Halting problem

In computability theory, the halting problem is the problem of determining, from a description of an arbitrary computer program and an input, whether the program will finish running or continue to run forever.

Alan Turing proved in 1936 that a general algorithm to solve the halting problem for all possible program-input pairs cannot exist. A key part of the proof was a mathematical definition of a computer and program, which became known as a Turing machine; the halting problem is undecidable over Turing machines. It is one of the first examples of a decision problem.

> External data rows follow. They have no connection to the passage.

-- pv_equiv track=rewrite | github.com/SukunaShinmyoumaru-hust/Hust-opensource-Xuejie | IIB 自然语言处理/U202315752-陈宇航-本硕博2301-课程报告源码/segmentation/shared/hmm.py | index_corpus
-- ===== SOURCE A (Python) =====
-- def index_corpus(corpus):
--     """ 将数据集进行编码
--
--         Args:
--           corpus: 格式必须为[[(obsv, hide), (obsv,hide),...], ...]
--
--         Returns:
--           idxed_corpus: 编码后的corpus,格式不变
--           (obsv2idx, idx2obsv): 两个dict用于观察值与其编码之间的转换
--           (hide2idx, idx2hide): 两个dict用于隐藏值与其编码之间的转换
--     """
--     obsv2idx, idx2obsv = {'unk': 0}, {0: 'unk'}
--     hide2idx, idx2hide = {}, {}
--     obsv_idx, hide_idx = 1, 0
--
--     # build dictionaries and indexing
--     idxed_corpus = []
--     for seq in corpus:
--         idxed_seq = []
--         for obsv, hide in seq:
--             if obsv not in obsv2idx.keys():
--                 obsv2idx[obsv] = obsv_idx
--                 idx2obsv[obsv_idx] = obsv
--                 obsv_idx += 1
--             if hide not in hide2idx.keys():
--                 hide2idx[hide] = hide_idx
--                 idx2hide[hide_idx] = hide
--                 hide_idx += 1
--             # indexing
--             idxed_seq.append((obsv2idx[obsv], hide2idx[hide]))
--         idxed_corpus.append(idxed_seq)
--
--     return idxed_corpus, (obsv2idx, idx2obsv), (hide2idx, idx2hide)
-- ===== SOURCE B (Python) =====
-- def index_corpus(corpus):
--     """Vocabulary as ordered dedup of the flattened corpus; dicts by enumerate comprehensions; encode by lookup."""
--     pairs = [p for seq in corpus for p in seq]
--     obsvs = list(dict.fromkeys(['unk'] + [o for o, _ in pairs]))
--     hides = list(dict.fromkeys(h for _, h in pairs))
--     obsv2idx = {o: i for i, o in enumerate(obsvs)}
--     idx2obsv = {i: o for i, o in enumerate(obsvs)}
--     hide2idx = {h: i for i, h in enumerate(hides)}
--     idx2hide = {i: h for i, h in enumerate(hides)}
--     idxed_corpus = [[(obsv2idx[o], hide2idx[h]) for o, h in seq] for seq in corpus]
--     return idxed_corpus, (obsv2idx, idx2obsv), (hide2idx, idx2hide)
-- ===== Notes on version B (the rewrite author's own statement) =====
-- stated objective: alternative
-- what changed: B removes A's interleaved pass with explicit counters and membership tests entirely: it flattens the corpus, takes the ordered dedup (dict.fromkeys) of the observation stream seeded with 'unk' and of the hidden stream, builds all four dictionaries as enumerate comprehensions over those vocabulary lists, and encodes by pure lookups.
import Mathlib
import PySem

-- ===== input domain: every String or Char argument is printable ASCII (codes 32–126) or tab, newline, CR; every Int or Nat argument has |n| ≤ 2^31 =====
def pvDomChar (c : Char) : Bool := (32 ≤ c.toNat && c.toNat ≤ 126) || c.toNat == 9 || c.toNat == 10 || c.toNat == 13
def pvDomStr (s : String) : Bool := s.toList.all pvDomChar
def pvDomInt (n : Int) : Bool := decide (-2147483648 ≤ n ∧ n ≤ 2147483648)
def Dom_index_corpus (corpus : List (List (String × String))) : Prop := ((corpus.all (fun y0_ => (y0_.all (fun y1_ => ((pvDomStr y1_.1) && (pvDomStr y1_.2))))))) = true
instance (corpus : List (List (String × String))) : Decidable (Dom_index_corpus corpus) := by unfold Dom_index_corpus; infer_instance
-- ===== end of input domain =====

-- B replaces A's interleaved pass (membership tests + explicit counters) by an ordered dedup
-- of the flattened corpus and enumerate-built dictionaries (alternative decomposition; same cost).

-- ===== PORT A =====
-- A: one interleaved pass; state = (idxed tail, obsv2idx, idx2obsv, hide2idx, idx2hide, obsv_idx, hide_idx)
def index_corpus_seqA (o2i : PySem.Dict String Int) (i2o : PySem.Dict Int String)
    (h2i : PySem.Dict String Int) (i2h : PySem.Dict Int String) (oi hi : Int) :
    List (String × String) →
      List (Int × Int) × PySem.Dict String Int × PySem.Dict Int String ×
        PySem.Dict String Int × PySem.Dict Int String × Int × Int
  | [] => ([], o2i, i2o, h2i, i2h, oi, hi)
  | (o, h) :: rest =>
    let a := if o2i.contains o then (o2i, i2o, oi)
             else (o2i.insert o oi, i2o.insert oi o, oi + 1)
    let b := if h2i.contains h then (h2i, i2h, hi)
             else (h2i.insert h hi, i2h.insert hi h, hi + 1)
    let r := index_corpus_seqA a.1 a.2.1 b.1 b.2.1 a.2.2 b.2.2 rest
    ((a.1.getD o 0, b.1.getD h 0) :: r.1, r.2)

def index_corpus_goA (o2i : PySem.Dict String Int) (i2o : PySem.Dict Int String)
    (h2i : PySem.Dict String Int) (i2h : PySem.Dict Int String) (oi hi : Int) :
    List (List (String × String)) →
      List (List (Int × Int)) × PySem.Dict String Int × PySem.Dict Int String ×
        PySem.Dict String Int × PySem.Dict Int String × Int × Int
  | [] => ([], o2i, i2o, h2i, i2h, oi, hi)
  | seq :: rest =>
    let r := index_corpus_seqA o2i i2o h2i i2h oi hi seq
    let r2 := index_corpus_goA r.2.1 r.2.2.1 r.2.2.2.1 r.2.2.2.2.1 r.2.2.2.2.2.1 r.2.2.2.2.2.2 rest
    (r.1 :: r2.1, r2.2)

def index_corpus (corpus : List (List (String × String))) : (List (List (Int × Int))) × ((List (String × Int)) × (List (Int × String))) × ((List (String × Int)) × (List (Int × String))) :=
  let r := index_corpus_goA (PySem.Dict.ofList [("unk", (0 : Int))]) (PySem.Dict.ofList [((0 : Int), "unk")])
    PySem.Dict.empty PySem.Dict.empty 1 0 corpus
  (r.1, (r.2.1.items, r.2.2.1.items), (r.2.2.2.1.items, r.2.2.2.2.1.items))

-- ===== PORT B =====
-- B: flatten; vocabularies = ordered dedup (dict.fromkeys) of the two token streams, the
-- observation one seeded with 'unk'; four dicts by enumerate comprehensions; encode by lookups.
def index_corpus_alt (corpus : List (List (String × String))) : (List (List (Int × Int))) × ((List (String × Int)) × (List (Int × String))) × ((List (String × Int)) × (List (Int × String))) :=
  let pairs := corpus.flatMap (fun seq => seq)
  let obsvs := PySem.List.dedup ("unk" :: pairs.map (fun p => p.1))
  let hides := PySem.List.dedup (pairs.map (fun p => p.2))
  let obsv2idx : PySem.Dict String Int := PySem.Dict.ofList ((PySem.List.enumerate obsvs).map (fun q => (q.2, q.1)))
  let idx2obsv : PySem.Dict Int String := PySem.Dict.ofList (PySem.List.enumerate obsvs)
  let hide2idx : PySem.Dict String Int := PySem.Dict.ofList ((PySem.List.enumerate hides).map (fun q => (q.2, q.1)))
  let idx2hide : PySem.Dict Int String := PySem.Dict.ofList (PySem.List.enumerate hides)
  (corpus.map (fun seq => seq.map (fun p => (obsv2idx.getD p.1 0, hide2idx.getD p.2 0))),
   (obsv2idx.items, idx2obsv.items), (hide2idx.items, idx2hide.items))

-- ===== PRECONDITION & SPEC =====
def Spec_index_corpus (corpus : List (List (String × String))) (out : (List (List (Int × Int))) × ((List (String × Int)) × (List (Int × String))) × ((List (String × Int)) × (List (Int × String)))) : Prop := out = index_corpus_alt corpus
instance (corpus : List (List (String × String))) (out : (List (List (Int × Int))) × ((List (String × Int)) × (List (Int × String))) × ((List (String × Int)) × (List (Int × String)))) : Decidable (Spec_index_corpus corpus out) := by unfold Spec_index_corpus; infer_instance

-- ===== CLAIM (what is proved, stated in full; the proofs are below) =====
def Claim_equal_index_corpus : Prop := ∀ (corpus : List (List (String × String))), Dom_index_corpus corpus → Spec_index_corpus corpus (index_corpus corpus)

-- ===== LEMMAS AND PROOFS =====

-- proof-only bridge: A's interleaved step, with the counters replaced by the dict sizes
def index_corpus_build
    (st : PySem.Dict String Int × PySem.Dict Int String × PySem.Dict String Int × PySem.Dict Int String)
    (p : String × String) :
    PySem.Dict String Int × PySem.Dict Int String × PySem.Dict String Int × PySem.Dict Int String :=
  let a := if st.1.contains p.1 then (st.1, st.2.1)
           else (st.1.insert p.1 (st.1.size : Int), st.2.1.insert (st.1.size : Int) p.1)
  let b := if st.2.2.1.contains p.2 then (st.2.2.1, st.2.2.2)
           else (st.2.2.1.insert p.2 (st.2.2.1.size : Int), st.2.2.2.insert (st.2.2.1.size : Int) p.2)
  (a.1, a.2, b.1, b.2)

-- canonical dictionaries built from a vocabulary list
def pvToIdx (os : List String) : PySem.Dict String Int :=
  PySem.Dict.ofList ((PySem.List.enumerate os).map (fun q => (q.2, q.1)))
def pvFromIdx (os : List String) : PySem.Dict Int String :=
  PySem.Dict.ofList (PySem.List.enumerate os)

theorem items_ofList_nodup {κ ν : Type} [BEq κ] [LawfulBEq κ] (l : List (κ × ν))
    (h : (l.map Prod.fst).Nodup) : (PySem.Dict.ofList l).items = l := by
  unfold PySem.Dict.ofList PySem.Dict.update
  rw [PySem.Dict.items_foldl_insert_fresh]
  · simp [PySem.Dict.empty]
  · intro a _; simp
  · simpa using h

theorem items_pvToIdx (os : List String) (h : os.Nodup) :
    (pvToIdx os).items = (PySem.List.enumerate os).map (fun q => (q.2, q.1)) := by
  apply items_ofList_nodup
  rw [List.map_map]
  have e : (Prod.fst ∘ fun (q : Int × String) => (q.2, q.1)) = fun q => q.2 := rfl
  rw [e, PySem.List.map_snd_enumerate]
  exact h

theorem items_pvFromIdx (os : List String) :
    (pvFromIdx os).items = PySem.List.enumerate os := by
  apply items_ofList_nodup
  simp only [PySem.List.map_fst_enumerate]
  exact PySem.List.nodup_pyRange_one 0 (0 + (os.length : Int))

theorem keys_pvToIdx (os : List String) (h : os.Nodup) : (pvToIdx os).keys = os := by
  show (pvToIdx os).items.map Prod.fst = os
  rw [items_pvToIdx os h, List.map_map]
  have e : (Prod.fst ∘ fun (q : Int × String) => (q.2, q.1)) = fun q => q.2 := rfl
  rw [e, PySem.List.map_snd_enumerate]

theorem size_pvToIdx (os : List String) (h : os.Nodup) : (pvToIdx os).size = os.length := by
  show (pvToIdx os).items.length = os.length
  rw [items_pvToIdx os h]
  simp [PySem.List.length_enumerate]

theorem contains_pvToIdx (os : List String) (h : os.Nodup) (o : String) :
    (pvToIdx os).contains o = decide (o ∈ os) := by
  rw [PySem.Dict.contains_eq_decide_mem_keys, keys_pvToIdx os h]

theorem contains_pvFromIdx_len (os : List String) :
    (pvFromIdx os).contains ((os.length : Nat) : Int) = false := by
  rw [PySem.Dict.contains_eq_decide_mem_keys]
  show decide (_ ∈ (pvFromIdx os).items.map Prod.fst) = false
  rw [items_pvFromIdx, PySem.List.map_fst_enumerate]
  simp [PySem.List.mem_pyRange_one]

theorem pvToIdx_insert (os : List String) (h : os.Nodup) (o : String) (ho : o ∉ os) :
    (pvToIdx os).insert o ((os.length : Nat) : Int) = pvToIdx (os ++ [o]) := by
  have hnd : (os ++ [o]).Nodup := by
    exact List.Nodup.append h (List.nodup_singleton o)
      (by simpa [List.disjoint_singleton] using ho)
  apply PySem.Dict.ext
  rw [PySem.Dict.items_insert_of_not_contains _ _ (by rw [contains_pvToIdx os h]; simpa using ho)]
  rw [items_pvToIdx os h, items_pvToIdx _ hnd, PySem.List.enumerate_append]
  simp [PySem.List.enumerate_cons, PySem.List.enumerate_nil]

theorem pvFromIdx_insert (os : List String) (o : String) :
    (pvFromIdx os).insert ((os.length : Nat) : Int) o = pvFromIdx (os ++ [o]) := by
  apply PySem.Dict.ext
  rw [PySem.Dict.items_insert_of_not_contains _ _ (contains_pvFromIdx_len os)]
  rw [items_pvFromIdx, items_pvFromIdx, PySem.List.enumerate_append]
  simp [PySem.List.enumerate_cons, PySem.List.enumerate_nil]

theorem set_add_eq (os : List String) (o : String) :
    PySem.Set.add os o = if o ∈ os then os else os ++ [o] := by
  simp [PySem.Set.add, PySem.Set.contains]

theorem build_step (os hs : List String) (h1 : os.Nodup) (h2 : hs.Nodup) (o h : String) :
    index_corpus_build (pvToIdx os, pvFromIdx os, pvToIdx hs, pvFromIdx hs) (o, h) =
      (pvToIdx (PySem.Set.add os o), pvFromIdx (PySem.Set.add os o),
       pvToIdx (PySem.Set.add hs h), pvFromIdx (PySem.Set.add hs h)) := by
  unfold index_corpus_build
  rw [set_add_eq, set_add_eq]
  by_cases ho : o ∈ os <;> by_cases hh : h ∈ hs
  · simp [contains_pvToIdx os h1, contains_pvToIdx hs h2, ho, hh]
  · simp [contains_pvToIdx os h1, contains_pvToIdx hs h2, ho, hh, size_pvToIdx hs h2,
      pvToIdx_insert hs h2 h hh, pvFromIdx_insert hs h]
  · simp [contains_pvToIdx os h1, contains_pvToIdx hs h2, ho, hh, size_pvToIdx os h1,
      pvToIdx_insert os h1 o ho, pvFromIdx_insert os o]
  · simp [contains_pvToIdx os h1, contains_pvToIdx hs h2, ho, hh, size_pvToIdx os h1,
      size_pvToIdx hs h2, pvToIdx_insert os h1 o ho, pvFromIdx_insert os o,
      pvToIdx_insert hs h2 h hh, pvFromIdx_insert hs h]

theorem build_fold (ts : List (String × String)) (os hs : List String)
    (h1 : os.Nodup) (h2 : hs.Nodup) :
    ts.foldl index_corpus_build (pvToIdx os, pvFromIdx os, pvToIdx hs, pvFromIdx hs) =
      (pvToIdx (PySem.Set.update os (ts.map (fun p => p.1))),
       pvFromIdx (PySem.Set.update os (ts.map (fun p => p.1))),
       pvToIdx (PySem.Set.update hs (ts.map (fun p => p.2))),
       pvFromIdx (PySem.Set.update hs (ts.map (fun p => p.2)))) := by
  induction ts generalizing os hs with
  | nil => simp [PySem.Set.update]
  | cons p rest ih =>
    obtain ⟨o, h⟩ := p
    rw [List.foldl_cons, build_step os hs h1 h2 o h,
      ih _ _ (PySem.Set.nodup_add os o h1) (PySem.Set.nodup_add hs h h2)]
    simp [PySem.Set.update]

Jack Copeland (2004) attributes the term halting problem to Martin Davis.[1]

Background

The halting problem is a decision problem about properties of computer programs on a fixed Turing-complete model of computation, i.e., all programs that can be written in some given programming language that is general enough to be equivalent to a Turing machine. The problem is to determine, given a program and an input to the program, whether the program will eventually halt when run with that input. In this abstract framework, there are no resource limitations on the amount of memory or time required for the program's execution; it can take arbitrarily long, and use arbitrarily as much storage space, before halting. The question is simply whether the given program will ever halt on a particular input.

For example, in pseudocode, the program

while (true) continue

does not halt; rather, it goes on forever in an infinite loop. On the other hand, the program

print "Hello, world!"

does halt.

While deciding whether these programs halt is simple, more complex programs prove problematic.

One approach to the problem might be to run the program for some number of steps and check if it halts. But if the program does not halt, it is unknown whether the program will eventually halt or run forever.

Turing proved no algorithm exists that always correctly decides whether, for a given arbitrary program and input, the program halts when run with that input. The essence of Turing's proof is that any such algorithm can be made to contradict itself and therefore cannot be correct.

Importance and consequences

The halting problem is historically important because it was one of the first problems to be proved undecidable. (Turing's proof went to press in May 1936, whereas Alonzo Church's proof of the undecidability of a problem in the lambda calculus had already been published in April 1936 (Church, 1936).) Subsequently, many other undecidable problems have been described; the typical method of proving a problem to be undecidable is with the technique of reduction. To do this, it is sufficient to show that if a solution to the new problem were found, it could be used to decide an undecidable problem by transforming instances of the undecidable problem into instances of the new problem. Since we already know that no method can decide the old problem, no method can decide the new problem either. Often the new problem is reduced to solving the halting problem. (Note: the same technique is used to demonstrate that a problem is NP complete, only in this case, rather than demonstrating that there is no solution, it demonstrates there is no polynomial time solution, assuming P ≠ NP).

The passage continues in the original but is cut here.